En lançant son offensive guerrière sur le peuple ukrainien sous prétexte de protéger la Russie des pays membres de l’Otan, Vladimir Poutine n’a sans doute pas oublié qu’il mettait aussi la main sur une bonne partie du grenier européen, la zone de la mer Noire comptant pour un tiers de la production de céréales et d’oléagineux. Il s’empare aussi de tous les ports de chargement de l’Ukraine, Sébastopol en 2014, Marioupol et bientôt Odessa, devenant le maître de l’abondance ou de la famine, selon ses besoins géopolitiques.
La situation a littéralement fait bondir les cours du colza et du tournesol, qui étaient déjà à des niveaux très élevés depuis le début de la campagne. Le 8 février, la tonne de colza affiche 849 € sur les marchés physiques FOB Moselle, 868 € pour le rendu Rouen, soit 100 €/t de plus qu’il y a deux semaines. Ce sont les plus hauts de l’année. Les marchés à terme suivent la tendance. L’échéance de mai 2022, pour la récolte 2021, atteint 908 €/t le 10 mars, et les quatre échéances trimestrielles sur Euronext pour la récolte 2022, jusqu’en mai 2023, passent déjà la barre des 700 €/t.
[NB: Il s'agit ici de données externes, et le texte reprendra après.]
-- pv_equiv track=rewrite | github.com/TheDingodile/Poker_project | src/utils.py | argsorted_index_lists
-- ===== SOURCE A (Python) =====
-- def argsorted_index_lists(nums):
--     # Create a dictionary to store indices of numbers
--     num_indices = {}
--     for i, num in enumerate(nums):
--         if num in num_indices:
--             num_indices[num].append(i)
--         else:
--             num_indices[num] = [i]
--
--     # Sort the dictionary keys (numbers)
--     sorted_nums = sorted(num_indices.keys())
--
--     # Create tuples of indices for each number
--     result = []
--     for num in sorted_nums:
--         result.append(list(num_indices[num]))
--
--     return result
-- ===== SOURCE B (Python) =====
-- def argsorted_index_lists(nums):
--     # Simpler: one filtering pass per distinct value, values from sorted(set(...)).
--     return [[i for i, x in enumerate(nums) if x == v] for v in sorted(set(nums))]
-- ===== Notes on version B (the rewrite author's own statement) =====
-- stated objective: simpler
-- what changed: Replaces the dict-of-index-lists grouping pass plus key sort with a one-line comprehension: sorted(set(nums)) gives the distinct values in order and one enumerate-filter per value collects its indices.
import Mathlib
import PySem

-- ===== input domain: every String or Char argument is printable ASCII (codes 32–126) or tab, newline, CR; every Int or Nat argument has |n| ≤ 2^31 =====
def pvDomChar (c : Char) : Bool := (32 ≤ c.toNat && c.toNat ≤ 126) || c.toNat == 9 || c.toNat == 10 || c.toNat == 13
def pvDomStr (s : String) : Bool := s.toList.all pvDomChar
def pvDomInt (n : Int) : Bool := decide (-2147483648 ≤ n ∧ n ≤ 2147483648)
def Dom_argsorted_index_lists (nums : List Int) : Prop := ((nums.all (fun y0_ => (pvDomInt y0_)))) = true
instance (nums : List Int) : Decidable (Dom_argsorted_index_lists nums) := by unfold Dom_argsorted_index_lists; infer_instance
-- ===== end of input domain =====

-- B replaces A's dict-of-index-lists grouping pass plus key sort by a single map over
-- sorted(set(nums)) with one enumerate-filter per distinct value (objective: simpler).


-- ===== PORT A =====
def argsorted_index_lists (nums : List Int) : List (List Int) :=
  let num_indices : PySem.Dict Int (List Int) :=
    (PySem.List.enumerate nums).foldl
      (fun d p =>
        if d.contains p.2 then d.modify p.2 [] (fun l => l ++ [p.1])
        else d.insert p.2 [p.1])
      PySem.Dict.empty
  let sorted_nums := PySem.List.sorted num_indices.keys (fun x => x) false
  sorted_nums.foldl (fun result num => result ++ [num_indices.getD num []]) []

-- ===== PORT B =====
def argsorted_index_lists_alt (nums : List Int) : List (List Int) :=
  (PySem.List.sorted (PySem.Set.ofList nums) (fun x => x) false).map
    (fun v => ((PySem.List.enumerate nums).filter (fun p => p.2 == v)).map (fun p => p.1))

-- ===== PRECONDITION & SPEC =====
def Spec_argsorted_index_lists (nums : List Int) (out : List (List Int)) : Prop := out = argsorted_index_lists_alt nums
instance (nums : List Int) (out : List (List Int)) : Decidable (Spec_argsorted_index_lists nums out) := by unfold Spec_argsorted_index_lists; infer_instance

-- ===== CLAIM (what is proved, stated in full; the proofs are below) =====
def Claim_equal_argsorted_index_lists : Prop := ∀ (nums : List Int), Dom_argsorted_index_lists nums → Spec_argsorted_index_lists nums (argsorted_index_lists nums)

-- ===== LEMMAS AND PROOFS =====

-- A's if-contains-append / else-insert step is Dict.modify with default [].
lemma step_eq_modify (d : PySem.Dict Int (List Int)) (p : Int × Int) :
    (if d.contains p.2 then d.modify p.2 [] (fun l => l ++ [p.1])
     else d.insert p.2 [p.1]) = d.modify p.2 [] (fun l => l ++ [p.1]) := by
  by_cases h : d.contains p.2
  · simp [PySem.Dict.modify, PySem.Dict.insert, h]
  · simp [PySem.Dict.modify, PySem.Dict.insert, h,
      PySem.Dict.getD_of_not_contains d ([] : List Int) (by simpa using h)]

-- A's dict maps each value to the indices at which it occurs, in order.
lemma dict_getD (nums : List Int) (v : Int) :
    ((PySem.List.enumerate nums).foldl
      (fun d p => d.modify p.2 [] (fun l => l ++ [p.1])) PySem.Dict.empty).getD v []
    = ((PySem.List.enumerate nums).filter (fun p => p.2 == v)).map (fun p => p.1) := by
  have h1 : ((PySem.List.enumerate nums).foldl
      (fun d p => d.modify p.2 [] (fun l => l ++ [p.1])) PySem.Dict.empty)
      = (((PySem.List.enumerate nums).map Prod.swap).foldl
      (fun d p => d.modify p.1 [] (fun x => x ++ [p.2])) PySem.Dict.empty) := by
    rw [List.foldl_map]
    simp
  rw [h1, PySem.Dict.getD_foldl_modify_append]
  simp [List.filter_map, List.map_map, Function.comp_def]

-- A's dict keys are the distinct values in first-occurrence order, i.e. set(nums).
lemma dict_keys (nums : List Int) :
    ((PySem.List.enumerate nums).foldl
      (fun d p => d.modify p.2 [] (fun l => l ++ [p.1])) PySem.Dict.empty).keys
    = PySem.Set.ofList nums := by
  have h := PySem.Dict.keys_foldl_modify_key (PySem.List.enumerate nums)
    (fun p => p.2) [] (fun _ p l => l ++ [p.1]) PySem.Dict.empty
  simpa [PySem.Set.update, PySem.Set.ofList_eq_foldl, PySem.List.map_snd_enumerate] using h

-- ===== VERDICT (by name: the statement is the Claim_ definition above) =====
theorem argsorted_index_lists_spec : Claim_equal_argsorted_index_lists := by
  intro nums _
  unfold Spec_argsorted_index_lists argsorted_index_lists argsorted_index_lists_alt
  have hstep : (PySem.List.enumerate nums).foldl
      (fun d p => if d.contains p.2 then d.modify p.2 [] (fun l => l ++ [p.1])
        else d.insert p.2 [p.1]) PySem.Dict.empty
      = (PySem.List.enumerate nums).foldl
      (fun d p => d.modify p.2 [] (fun l => l ++ [p.1])) PySem.Dict.empty :=
    PySem.List.foldl_congr_mem _ _ _ _ (fun acc x _ => step_eq_modify acc x)
  simp only [hstep, PySem.List.foldl_append_singleton_eq_map, dict_keys, dict_getD,
    List.nil_append]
Quant à la graine de tournesol, son prix n’a jamais été aussi élevé : 850 €/t. Elle était à 600 €/t avant la guerre russo-ukrainienne. Les deux pays cumulent 80 % des huiles de tournesol vendues dans le monde et leurs exportations sont à l’arrêt.
Tous les facteurs orientant les cours à la hausse sont présents pour des prix élevés, et pour très longtemps. Outre les marchés à terme qui en sont les premiers indicateurs, le pétrole dépasse les 120 $ (brent), entraînant dans son sillage les biocarburants, le prix du fret maritime, les tourteaux et les huiles. L’huile de colza a ainsi atteint 2200 $/t sur le marché à Rotterdam, soit une hausse de 450 €/t en une semaine. Les huiles de tournesol, de soja et de palme suivent la tendance. Pour les prochains semis, cet automne, des inquiétudes sont vives quant aux prix et aux disponibilités des engrais, dont la Russie détient la moitié des capacités mondiales. La production européenne de 2023 pourrait en être affectée.
La guerre en Ukraine a beaucoup moins d’impact sur le soja. À Chicago, la tonne de soja s’affiche à 610 $, avec une volatilité relativement faible depuis des mois. Les exportations américaines à destination de la Chine restent très dynamiques, mais sans provoquer de hausse de cours. La production brésilienne serait limitée à 120 Mt, mais une différence notable de dix millions de tonnes oppose pour l’instant les experts américains et brésiliens. En Argentine, la production est attendue à 45 Mt. La sécheresse touche surtout le Paraguay, mais ni les chiffres de production, ni les conditions climatiques, ne font varier sensiblement les cours mondiaux du soja.